CITY DIARY: True love and bubbly at a special Virgin price
Wednesday 25 October 1995
What was surely a rare chance to impress turned into a public relations disaster when Nick Bernheim, a Los Angeles screenwriter, boarded Virgin's Dallas to London flight with his girlfriend, Elizabeth Utz. Doubtless impressed by the legroom ("if your feet touch the seat in front you're on the wrong plane'') Mr Bernheim was overcome with a strong desire to propose marriage.
Mrs Elizabeth Bernheim (screenwriters know how to woo) takes up the tale. "It was kinda nice,'' she says. "It is my first time to Europe and I was watching cartoons or something when Nicky suddenly proposed. I started crying, I guess, and the women next to us heard it all and told the steward.''
So far, so good. The captain duly relayed the engagement over the cabin radio and there followed a thunderous ovation throughout the fuselage. A Virgin steward was dispatched to the happy couple with half a bottle of champagne. The moment was complete. Well, that is until the steward reappeared with a bill for pounds 4.95 and presented it to the startled woman in the next seat. "We were just so embarrassed,'' explains Mrs Bernheim from her honeymoon suite in Paris. Neither would the romantic accept reimbursement.
A stiff letter is on its way to the master balloonist.
Still, the Virgin incident could pale into insignificance compared with the expected passenger revolt at KLM. Royal Dutch Airlines introduces a smoking ban on all its European flights on 29 October. According to Bureau Voorlichting Tabak, a not-entirely-unbiased tobacco lobby, this will result in a quarter of all Dutch passengers switching to another airline. KLM is unbowed, claiming that its non-smoking policy will attract more passengers than it loses. Probably from Virgin.
Tomorrow sees the launch of the keenly awaited Corporate Strategies of the Top 100 UK Companies of the Future. Published by McGraw Hill, the seminal work has been compiled by the Corporate Research Foundation, working in cahoots with a platoon of Financial Times hacks.
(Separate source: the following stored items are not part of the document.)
-- pv_equiv track=rewrite | github.com/Chris0010/bayesian-statistics-the-fun-way | Part I: Introduction to Probability/measuringuncertainty.py | two_dice
-- ===== SOURCE A (Python) =====
-- def two_dice(sides, num):
--     n = 0
--     m = 0
--     for i in range(1, sides+1):
--         for j in range(1, sides+1):
--             if i+j > num:
--                 n += 1
--                 m = i*j
--     return "The probability of two {}-sided dice rolling a value greater than {} is {}/{}".format(sides, num, n, m)
-- ===== SOURCE B (Python) =====
-- def two_dice(sides, num):
--     # O(1): closed-form count via inclusion-exclusion on the complement
--     # (pairs with i+j <= num), using triangular numbers; the last pair A's
--     # scan hits is always (sides, sides), so m = sides*sides when n > 0.
--     def P(x):
--         y = max(x, 0)
--         return y * (y + 1) // 2
--     if sides <= 0:
--         n = 0
--     else:
--         n = sides * sides - (P(num - 1) - 2 * P(num - 1 - sides) + P(num - 1 - 2 * sides))
--     m = sides * sides if n > 0 else 0
--     return "The probability of two {}-sided dice rolling a value greater than {} is {}/{}".format(sides, num, n, m)
-- ===== Notes on version B (the rewrite author's own statement) =====
-- stated objective: faster
-- what changed: Replaced the O(sides^2) nested scan by an O(1) closed form: inclusion-exclusion with triangular numbers counts pairs with i+j>num, and m is sides*sides whenever n>0 since A's last hit is always (sides,sides).
import Mathlib
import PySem

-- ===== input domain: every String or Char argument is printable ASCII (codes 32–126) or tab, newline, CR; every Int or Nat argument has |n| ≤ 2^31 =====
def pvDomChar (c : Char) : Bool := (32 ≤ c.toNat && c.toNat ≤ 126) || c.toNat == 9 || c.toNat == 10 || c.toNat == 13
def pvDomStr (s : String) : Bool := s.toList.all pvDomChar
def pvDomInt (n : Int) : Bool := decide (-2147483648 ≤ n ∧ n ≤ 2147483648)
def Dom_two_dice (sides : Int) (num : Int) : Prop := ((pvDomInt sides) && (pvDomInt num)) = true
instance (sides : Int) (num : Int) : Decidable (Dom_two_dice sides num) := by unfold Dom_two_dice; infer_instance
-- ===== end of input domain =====

-- B replaces A's O(sides^2) double loop by an O(1) closed-form count (inclusion-exclusion
-- with triangular numbers) and the observation that A's last hit is (sides, sides) (objective: faster).

-- ===== PORT A =====
def two_dice (sides : Int) (num : Int) : String :=
  let r : Int × Int :=
    (PySem.List.pyRange 1 (sides + 1) 1).foldl (fun (p : Int × Int) i =>
      (PySem.List.pyRange 1 (sides + 1) 1).foldl (fun (q : Int × Int) j =>
        if i + j > num then (q.1 + 1, i * j) else q) p) (0, 0)
  "The probability of two " ++ PySem.Int.toStr sides ++
    "-sided dice rolling a value greater than " ++ PySem.Int.toStr num ++
    " is " ++ PySem.Int.toStr r.1 ++ "/" ++ PySem.Int.toStr r.2

-- ===== PORT B =====
-- Source B's helper P: triangular number of max(x,0)   (the '//' is PySem.Int.floordiv)
def pvP (x : Int) : Int :=
  let y := max x 0
  PySem.Int.floordiv (y * (y + 1)) 2

def two_dice_alt (sides : Int) (num : Int) : String :=
  let n : Int :=
    if sides ≤ 0 then 0
    else sides * sides - (pvP (num - 1) - 2 * pvP (num - 1 - sides) + pvP (num - 1 - 2 * sides))
  let m : Int := if n > 0 then sides * sides else 0
  "The probability of two " ++ PySem.Int.toStr sides ++
    "-sided dice rolling a value greater than " ++ PySem.Int.toStr num ++
    " is " ++ PySem.Int.toStr n ++ "/" ++ PySem.Int.toStr m

-- ===== PRECONDITION & SPEC =====
def Spec_two_dice (sides : Int) (num : Int) (out : String) : Prop := out = two_dice_alt sides num
instance (sides : Int) (num : Int) (out : String) : Decidable (Spec_two_dice sides num out) := by unfold Spec_two_dice; infer_instance

-- ===== CLAIM (what is proved, stated in full; the proofs are below) =====
def Claim_equal_two_dice : Prop := ∀ (sides : Int) (num : Int), Dom_two_dice sides num → Spec_two_dice sides num (two_dice sides num)

-- ===== LEMMAS AND PROOFS =====

-- the number of j ∈ [1,s] with i + j > num (A's inner-loop increment for row i)
def pvRow (s num i : Int) : Int := s - min (max (num - i) 0) s

-- partial sums of pvRow over i = 1..t
def pvS (s num : Int) : Nat → Int
  | 0 => 0
  | t + 1 => pvS s num t + pvRow s num ((t : Int) + 1)

theorem two_mul_pvP (x : Int) : 2 * pvP x = max x 0 * (max x 0 + 1) := by
  unfold pvP
  obtain ⟨k, hk⟩ : Even (max x 0 * (max x 0 + 1)) := Int.even_mul_succ_self _
  rw [PySem.Int.floordiv_eq_ediv_of_pos (by norm_num)]
  omega

theorem pvP_succ (x : Int) : pvP x = pvP (x - 1) + max x 0 := by
  have h1 := two_mul_pvP x
  have h2 := two_mul_pvP (x - 1)
  by_cases hx : 1 ≤ x
  · rw [max_eq_left (by omega)] at h1 ⊢
    rw [max_eq_left (by omega)] at h2
    have h3 : x * (x + 1) = (x - 1) * (x - 1 + 1) + 2 * x := by ring
    omega
  · rw [max_eq_right (by omega)] at h1 ⊢
    rw [max_eq_right (by omega)] at h2
    omega

-- A's inner loop over j ∈ range(1, t+1): add the row count, set m to i*t iff the count is positive.
theorem inner_loop_eq (i num : Int) :
    ∀ (t : Nat) (p : Int × Int),
      (PySem.List.pyRange 1 ((t : Int) + 1) 1).foldl (fun (q : Int × Int) j =>
          if i + j > num then (q.1 + 1, i * j) else q) p
      = (p.1 + pvRow (t : Int) num i,
         if pvRow (t : Int) num i > 0 then i * (t : Int) else p.2) := by
  intro t
  induction t with
  | zero =>
    intro p
    rw [PySem.List.pyRange_one_eq_nil (by norm_num)]
    simp only [List.foldl_nil, Nat.cast_zero]
    have h0 : pvRow 0 num i = 0 := by unfold pvRow; omega
    rw [h0]
    simp
  | succ t ih =>
    intro p
    have hcast : (((t + 1 : Nat)) : Int) = (t : Int) + 1 := by push_cast; ring
    rw [hcast, PySem.List.pyRange_one_succ_right (by omega), List.foldl_append, ih]
    simp only [List.foldl_cons, List.foldl_nil]
    unfold pvRow
    by_cases hfire : i + ((t : Int) + 1) > num
    · rw [if_pos hfire]
      have hpos : (t : Int) + 1 - min (max (num - i) 0) ((t : Int) + 1) > 0 := by omega
      rw [if_pos hpos]
      simp only [Prod.mk.injEq]
      exact ⟨by omega, trivial⟩
    · have h1 : ¬((t : Int) - min (max (num - i) 0) (t : Int) > 0) := by omega
      have h2 : ¬((t : Int) + 1 - min (max (num - i) 0) ((t : Int) + 1) > 0) := by omega
      rw [if_neg hfire, if_neg h1, if_neg h2]
      simp only [Prod.mk.injEq]
      exact ⟨by omega, trivial⟩

-- A's outer loop (with the inner loop summarised by pvRow) computes the partial sums pvS,
-- and m = t*s iff the last row fired (rows are monotone in i).
theorem outer_loop_eq (s num : Int) (hs : 0 ≤ s) :
    ∀ (t : Nat),
      (PySem.List.pyRange 1 ((t : Int) + 1) 1).foldl (fun (p : Int × Int) i =>
          (p.1 + pvRow s num i, if pvRow s num i > 0 then i * s else p.2)) (0, 0)
      = (pvS s num t,
         if 0 < pvRow s num (t : Int) ∧ 0 < (t : Int) then (t : Int) * s else 0) := by
  intro t
  induction t with
  | zero =>
    rw [PySem.List.pyRange_one_eq_nil (by norm_num)]
    simp [pvS]
  | succ t ih =>
    have hcast : (((t + 1 : Nat)) : Int) = (t : Int) + 1 := by push_cast; ring
    rw [hcast, PySem.List.pyRange_one_succ_right (by omega), List.foldl_append, ih]
    simp only [List.foldl_cons, List.foldl_nil, pvS]
    have hmono : pvRow s num (t : Int) ≤ pvRow s num ((t : Int) + 1) := by unfold pvRow; omega
    by_cases hf : pvRow s num ((t : Int) + 1) > 0
    · rw [if_pos hf, if_pos ⟨hf, by omega⟩]
    · have hnot : ¬(0 < pvRow s num (t : Int) ∧ 0 < (t : Int)) := by omega
      rw [if_neg hf, if_neg hnot, if_neg (by omega)]

-- pvS is positive iff the last row fired (row counts are ≥ 0 and monotone)
theorem pvS_nonneg (s num : Int) : ∀ (t : Nat), 0 ≤ pvS s num t := by
  intro t
  induction t with
  | zero => simp [pvS]
  | succ t ih => simp only [pvS]; unfold pvRow; omega

theorem pvS_pos_iff (s num : Int) (hs : 0 ≤ s) :
    ∀ (t : Nat), 0 < pvS s num t ↔ 0 < pvRow s num (t : Int) ∧ 0 < (t : Int) := by
  intro t
  induction t with
  | zero => simp [pvS]
  | succ t ih =>
    have hcast : (((t + 1 : Nat)) : Int) = (t : Int) + 1 := by push_cast; ring
    simp only [pvS, hcast]
    have hmono : pvRow s num (t : Int) ≤ pvRow s num ((t : Int) + 1) := by unfold pvRow; omega
    have hnn : 0 ≤ pvRow s num ((t : Int) + 1) := by unfold pvRow; omega
    have hS := pvS_nonneg s num t
    constructor
    · intro h
      by_cases hf : 0 < pvRow s num ((t : Int) + 1)
      · exact ⟨hf, by omega⟩
      · exfalso
        have hS0 : ¬ (0 < pvS s num t) := fun hp => by
          obtain ⟨h1, _⟩ := ih.mp hp; omega
        omega
    · intro ⟨h1, _⟩
      omega

-- closed form for the partial sums, via triangular numbers
theorem pvS_closed (s num : Int) (hs : 0 ≤ s) :
    ∀ (t : Nat),
      pvS s num t = (t : Int) * s - (pvP (num - 1) - pvP (num - 1 - (t : Int)))
        + (pvP (num - 1 - s) - pvP (num - 1 - s - (t : Int))) := by
  intro t
  induction t with
  | zero => simp [pvS]
  | succ t ih =>
    have hcast : (((t + 1 : Nat)) : Int) = (t : Int) + 1 := by push_cast; ring
    simp only [pvS, hcast, ih]
    have h1 := pvP_succ (num - 1 - (t : Int))
    have h2 := pvP_succ (num - 1 - s - (t : Int))
    have e1 : num - 1 - (t : Int) - 1 = num - 1 - ((t : Int) + 1) := by ring
    have e2 : num - 1 - s - (t : Int) - 1 = num - 1 - s - ((t : Int) + 1) := by ring
    rw [e1] at h1
    rw [e2] at h2
    have hts : ((t : Int) + 1) * s = (t : Int) * s + s := by ring
    unfold pvRow
    omega

-- ===== VERDICT (by name: the statement is the Claim_ definition above) =====
theorem two_dice_spec : Claim_equal_two_dice := by
  intro sides num _
  simp only [Spec_two_dice, two_dice, two_dice_alt]
  by_cases hs : sides ≤ 0
  · rw [PySem.List.pyRange_one_eq_nil (by omega)]
    simp [hs]
  · obtain ⟨k, rfl⟩ : ∃ k : Nat, sides = (k : Int) := ⟨sides.toNat, (Int.toNat_of_nonneg (by omega)).symm⟩
    have hk0 : (0 : Int) ≤ (k : Int) := by positivity
    have hfold :
        (PySem.List.pyRange 1 ((k : Int) + 1) 1).foldl (fun (p : Int × Int) i =>
          (PySem.List.pyRange 1 ((k : Int) + 1) 1).foldl (fun (q : Int × Int) j =>
            if i + j > num then (q.1 + 1, i * j) else q) p) (0, 0)
        = (PySem.List.pyRange 1 ((k : Int) + 1) 1).foldl (fun (p : Int × Int) i =>
            (p.1 + pvRow (k : Int) num i, if pvRow (k : Int) num i > 0 then i * (k : Int) else p.2)) (0, 0) := by
      apply PySem.List.foldl_congr_mem
      intro p i _
      rw [inner_loop_eq]
    rw [hfold, outer_loop_eq (k : Int) num hk0 k]
    have hkpos : ¬ ((k : Int) ≤ 0) := by omega
    have hS := pvS_closed (k : Int) num hk0 k
    have h2s : num - 1 - (k : Int) - (k : Int) = num - 1 - 2 * (k : Int) := by ring
    rw [h2s] at hS
    have hn : pvS (k : Int) num k
        = (k : Int) * (k : Int) - (pvP (num - 1) - 2 * pvP (num - 1 - (k : Int)) + pvP (num - 1 - 2 * (k : Int))) := by
      rw [hS]; ring
    simp only [if_neg hkpos, ← pvS_pos_iff (k : Int) num hk0 k, hn]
It was due out in April.
The surprise among the predictable entries - Marks & Spencer, British Airways, Glaxo Wellcome and Rentokil - is Davies Arnold Cooper, the law firm best known for working with victims of the Piper Alpha disaster, the Hillsborough tragedy and the Bradford football stadium fire. Led by the never knowingly undersold David Mackintosh (he of the Oxford Union debates et al.) the firm now boasts annual fee income of pounds 30m.
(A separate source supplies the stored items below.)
-- pv_equiv track=rewrite | github.com/xsaiter/isasln | src/olymp/cf/2051/e/sol.py | solve
-- ===== SOURCE A (Python) =====
-- import bisect
--
-- def solve(n, k, a, b):
--     ans = 0
--     a = sorted(a)
--     b = sorted(b)
--     c = list(a + b)
--     for x in c:
--         nb = n - bisect.bisect_left(b, x)
--         na = n - (bisect.bisect_left(a, x))
--         cnt = nb - na
--         if cnt <= k:
--             ans = max(ans, x * nb)
--
--     return ans
-- ===== SOURCE B (Python) =====
-- def solve(n, k, a, b):
--     sa = sorted(a)
--     sb = sorted(b)
--     ans = 0
--     i = 0
--     j = 0
--     for x in sorted(set(a + b)):
--         while i < len(sa) and sa[i] < x:
--             i += 1
--         while j < len(sb) and sb[j] < x:
--             j += 1
--         if i - j <= k:
--             ans = max(ans, x * (n - j))
--     return ans
-- ===== Notes on version B (the rewrite author's own statement) =====
-- stated objective: alternative
-- what changed: Replaces A's per-candidate bisect binary searches over the full multiset a+b with a single merge-style sweep over the distinct sorted candidates, maintaining the two '>= x' counters incrementally with two advancing pointers.
import Mathlib
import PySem

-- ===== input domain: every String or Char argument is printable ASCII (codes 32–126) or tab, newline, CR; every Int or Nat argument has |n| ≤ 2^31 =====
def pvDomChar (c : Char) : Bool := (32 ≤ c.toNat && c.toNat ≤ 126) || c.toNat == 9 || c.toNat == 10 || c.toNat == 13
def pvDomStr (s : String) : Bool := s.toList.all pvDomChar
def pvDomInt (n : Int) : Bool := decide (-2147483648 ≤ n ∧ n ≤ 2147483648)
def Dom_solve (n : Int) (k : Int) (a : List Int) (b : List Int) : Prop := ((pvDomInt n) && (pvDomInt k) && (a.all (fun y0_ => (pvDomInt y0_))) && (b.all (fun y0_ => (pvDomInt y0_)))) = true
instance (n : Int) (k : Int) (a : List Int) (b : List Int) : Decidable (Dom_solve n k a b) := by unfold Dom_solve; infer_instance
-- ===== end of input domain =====

-- B replaces the per-candidate bisect binary searches with a single merge-style sweep
-- over the distinct sorted candidates, advancing two pointers incrementally (objective:
-- alternative decomposition, same asymptotic cost).

-- ===== PORT A =====
def solve (n : Int) (k : Int) (a : List Int) (b : List Int) : Int :=
  let a := PySem.List.sorted a (fun x => x)
  let b := PySem.List.sorted b (fun x => x)
  let c := a ++ b
  c.foldl (fun ans x =>
    let nb := n - (PySem.List.bisectLeft b x : Int)
    let na := n - (PySem.List.bisectLeft a x : Int)
    let cnt := nb - na
    if cnt ≤ k then max ans (x * nb) else ans) 0

-- ===== PORT B =====
-- the 'while i < len(s) and s[i] < x: i += 1' loop of Source B
def pvAdvance (s : List Int) (x : Int) (i : Nat) : Nat :=
  if h : i < s.length then
    if s[i] < x then pvAdvance s x (i + 1) else i
  else i
termination_by s.length - i

-- the 'for x in sorted(set(a + b))' loop of Source B, state (i, j, ans)
def pvSweep (n : Int) (k : Int) (sa : List Int) (sb : List Int) :
    List Int → Nat → Nat → Int → Int
  | [], _, _, ans => ans
  | x :: cs, i, j, ans =>
    let i' := pvAdvance sa x i
    let j' := pvAdvance sb x j
    let ans' := if (i' : Int) - (j' : Int) ≤ k then max ans (x * (n - (j' : Int))) else ans
    pvSweep n k sa sb cs i' j' ans'

def solve_alt (n : Int) (k : Int) (a : List Int) (b : List Int) : Int :=
  let sa := PySem.List.sorted a (fun x => x)
  let sb := PySem.List.sorted b (fun x => x)
  pvSweep n k sa sb (PySem.List.sorted (PySem.Set.ofList (a ++ b)) (fun x => x)) 0 0 0

-- ===== PRECONDITION & SPEC =====
def Spec_solve (n : Int) (k : Int) (a : List Int) (b : List Int) (out : Int) : Prop := out = solve_alt n k a b
instance (n : Int) (k : Int) (a : List Int) (b : List Int) (out : Int) : Decidable (Spec_solve n k a b out) := by unfold Spec_solve; infer_instance

-- ===== CLAIM (what is proved, stated in full; the proofs are below) =====
def Claim_equal_solve : Prop := ∀ (n : Int) (k : Int) (a : List Int) (b : List Int), Dom_solve n k a b → Spec_solve n k a b (solve n k a b)

-- ===== LEMMAS AND PROOFS =====

-- the step function both folds compute (candidate x updates ans)
def pvStep (n : Int) (k : Int) (sa : List Int) (sb : List Int) (ans : Int) (x : Int) : Int :=
  let nb := n - (PySem.List.bisectLeft sb x : Int)
  let na := n - (PySem.List.bisectLeft sa x : Int)
  let cnt := nb - na
  if cnt ≤ k then max ans (x * nb) else ans

theorem pvBisect_lt_iff (s : List Int) (x : Int)
    (hs : s.Pairwise (· ≤ ·)) (i : Nat) (hi : i < s.length) :
    s[i] < x ↔ i < PySem.List.bisectLeft s x := by
  obtain ⟨hle, hlt, hge⟩ := PySem.List.bisectLeft_spec s x hs
  constructor
  · intro h
    by_contra hc
    exact absurd (hge i hi (Nat.le_of_not_lt hc)) (by omega)
  · intro h
    exact hlt i hi h

theorem pvBisect_mono (s : List Int) (x y : Int)
    (hs : s.Pairwise (· ≤ ·)) (hxy : x ≤ y) :
    PySem.List.bisectLeft s x ≤ PySem.List.bisectLeft s y := by
  obtain ⟨hle, hlt, hge⟩ := PySem.List.bisectLeft_spec s x hs
  obtain ⟨hle', hlt', hge'⟩ := PySem.List.bisectLeft_spec s y hs
  by_contra hc
  push Not at hc
  have hj : PySem.List.bisectLeft s y < s.length := lt_of_lt_of_le hc hle
  have h1 := hlt _ hj hc
  have h2 := hge' _ hj (le_refl _)
  omega

theorem pvAdvance_eq (s : List Int) (x : Int) (hs : s.Pairwise (· ≤ ·)) :
    ∀ (d i : Nat), s.length - i ≤ d → i ≤ PySem.List.bisectLeft s x →
      pvAdvance s x i = PySem.List.bisectLeft s x := by
  obtain ⟨hle, hlt, hge⟩ := PySem.List.bisectLeft_spec s x hs
  intro d
  induction d with
  | zero =>
    intro i hd hi
    have hlen : s.length ≤ i := by omega
    unfold pvAdvance
    rw [dif_neg (by omega)]
    omega
  | succ d ih =>
    intro i hd hi
    unfold pvAdvance
    by_cases hil : i < s.length
    · rw [dif_pos hil]
      by_cases hx : s[i] < x
      · rw [if_pos hx]
        have : i < PySem.List.bisectLeft s x := (pvBisect_lt_iff s x hs i hil).1 hx
        exact ih (i + 1) (by omega) (by omega)
      · rw [if_neg hx]
        have : ¬ i < PySem.List.bisectLeft s x := fun h =>
          hx ((pvBisect_lt_iff s x hs i hil).2 h)
        omega
    · rw [dif_neg hil]
      omega

theorem pvSweep_eq_foldl (n k : Int) (sa sb : List Int)
    (hsa : sa.Pairwise (· ≤ ·)) (hsb : sb.Pairwise (· ≤ ·)) :
    ∀ (cs : List Int) (i j : Nat) (ans : Int),
      cs.Pairwise (· ≤ ·) →
      (∀ y ∈ cs, i ≤ PySem.List.bisectLeft sa y ∧ j ≤ PySem.List.bisectLeft sb y) →
      pvSweep n k sa sb cs i j ans = cs.foldl (pvStep n k sa sb) ans := by
  intro cs
  induction cs with
  | nil => intro i j ans _ _; simp [pvSweep]
  | cons x cs ih =>
    intro i j ans hpw hbound
    have hx := hbound x (List.mem_cons_self)
    have hi' : pvAdvance sa x i = PySem.List.bisectLeft sa x :=
      pvAdvance_eq sa x hsa _ i (le_refl _) hx.1
    have hj' : pvAdvance sb x j = PySem.List.bisectLeft sb x :=
      pvAdvance_eq sb x hsb _ j (le_refl _) hx.2
    have hpw' : cs.Pairwise (· ≤ ·) := hpw.of_cons
    have hxle : ∀ y ∈ cs, x ≤ y := fun y hy => (List.pairwise_cons.1 hpw).1 y hy
    simp only [pvSweep, hi', hj']
    rw [ih _ _ _ hpw' ?_]
    · rw [List.foldl_cons]
      congr 1
      simp only [pvStep]
      exact if_congr (by constructor <;> intro h <;> omega) rfl rfl
    · intro y hy
      exact ⟨pvBisect_mono sa x y hsa (hxle y hy), pvBisect_mono sb x y hsb (hxle y hy)⟩

-- fold bound lemmas: the fold of pvStep is the max of ans and the admissible candidate values
theorem pvFoldl_ge_init (n k : Int) (sa sb : List Int) :
    ∀ (l : List Int) (ans : Int), ans ≤ l.foldl (pvStep n k sa sb) ans := by
  intro l
  induction l with
  | nil => intro ans; simp
  | cons x l ih =>
    intro ans
    refine le_trans ?_ (ih (pvStep n k sa sb ans x))
    simp only [pvStep]
    split <;> simp

theorem pvFoldl_ge_mem (n k : Int) (sa sb : List Int) :
    ∀ (l : List Int) (ans x : Int), x ∈ l →
      ((n - (PySem.List.bisectLeft sb x : Int)) - (n - (PySem.List.bisectLeft sa x : Int)) ≤ k) →
      x * (n - (PySem.List.bisectLeft sb x : Int)) ≤ l.foldl (pvStep n k sa sb) ans := by
  intro l
  induction l with
  | nil => intro ans x h; simp at h
  | cons y l ih =>
    intro ans x hmem hcond
    rcases List.mem_cons.1 hmem with rfl | hmem'
    · refine le_trans ?_ (pvFoldl_ge_init n k sa sb l _)
      simp only [pvStep]
      rw [if_pos hcond]
      exact le_max_right _ _
    · exact ih _ x hmem' hcond

theorem pvFoldl_le (n k : Int) (sa sb : List Int) :
    ∀ (l : List Int) (ans M : Int), ans ≤ M →
      (∀ x ∈ l, ((n - (PySem.List.bisectLeft sb x : Int)) - (n - (PySem.List.bisectLeft sa x : Int)) ≤ k) →
        x * (n - (PySem.List.bisectLeft sb x : Int)) ≤ M) →
      l.foldl (pvStep n k sa sb) ans ≤ M := by
  intro l
  induction l with
  | nil => intro ans M h _; simpa using h
  | cons x l ih =>
    intro ans M hans hall
    simp only [List.foldl_cons]
    refine ih _ M ?_ (fun y hy => hall y (List.mem_cons_of_mem _ hy))
    simp only [pvStep]
    split
    · exact max_le hans (hall x List.mem_cons_self ‹_›)
    · exact hans

-- folds of pvStep starting at 0 depend only on the set of elements of the list
theorem pvFoldl_mem_congr (n k : Int) (sa sb : List Int) (l₁ l₂ : List Int)
    (h : ∀ x, x ∈ l₁ ↔ x ∈ l₂) :
    l₁.foldl (pvStep n k sa sb) 0 = l₂.foldl (pvStep n k sa sb) 0 := by
  apply le_antisymm
  · exact pvFoldl_le n k sa sb l₁ 0 _ (pvFoldl_ge_init n k sa sb l₂ 0)
      (fun x hx hc => pvFoldl_ge_mem n k sa sb l₂ 0 x ((h x).1 hx) hc)
  · exact pvFoldl_le n k sa sb l₂ 0 _ (pvFoldl_ge_init n k sa sb l₁ 0)
      (fun x hx hc => pvFoldl_ge_mem n k sa sb l₁ 0 x ((h x).2 hx) hc)

theorem solve_eq_foldl (n k : Int) (a b : List Int) :
    solve n k a b =
      ((PySem.List.sorted a (fun x => x)) ++ (PySem.List.sorted b (fun x => x))).foldl
        (pvStep n k (PySem.List.sorted a (fun x => x)) (PySem.List.sorted b (fun x => x))) 0 := rfl

-- ===== VERDICT (by name: the statement is the Claim_ definition above) =====
theorem solve_spec : Claim_equal_solve := by
  intro n k a b _
  unfold Spec_solve
  set sa := PySem.List.sorted a (fun x => x) with hsa_def
  set sb := PySem.List.sorted b (fun x => x) with hsb_def
  set cands := PySem.List.sorted (PySem.Set.ofList (a ++ b)) (fun x => x) with hcands_def
  have hsa : sa.Pairwise (· ≤ ·) := PySem.List.sorted_pairwise a (fun x => x)
  have hsb : sb.Pairwise (· ≤ ·) := PySem.List.sorted_pairwise b (fun x => x)
  have hcands : cands.Pairwise (· ≤ ·) :=
    (PySem.List.sorted_ofList_pairwise_lt (a ++ b)).imp (fun h => le_of_lt h)
  have halt : solve_alt n k a b = cands.foldl (pvStep n k sa sb) 0 := by
    show pvSweep n k sa sb cands 0 0 0 = _
    exact pvSweep_eq_foldl n k sa sb hsa hsb cands 0 0 0 hcands
      (fun y _ => ⟨Nat.zero_le _, Nat.zero_le _⟩)
  rw [solve_eq_foldl, halt]
  apply pvFoldl_mem_congr
  intro x
  simp only [hcands_def, List.mem_append,
    PySem.List.mem_sorted, PySem.Set.mem_ofList]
The burning question is why the delay in publication? Some have suggested that it was to allow further research on Pearson. Unhappily the FT owner is still not included.
Seen in the window of the Nextep employment agency in London's Coopers Row:
"Russian-speaking PA to MDir of Russian Oil company, SW1 - pounds 16K. Free bottle of vodka to 1st applicant to walk thru the door.''
The casting of the film of the Barings disaster is proving to be trickier than at first thought. Our sources in the Frankfurt slammer report that Nick Leeson, architect of the pounds 1bn brouhaha, is not happy at the suggestion of Hugh Grant for the lead. For that matter he is not wild about Miranda Richardson in the supporting role of his beloved wife, claiming that she is too old.
The actor Mr Leeson thinks will best portray him is Nick Berry, the saturnine former Eastenders star. As for the role of Ms Leeson, we are happy to screen hopefuls for a fee.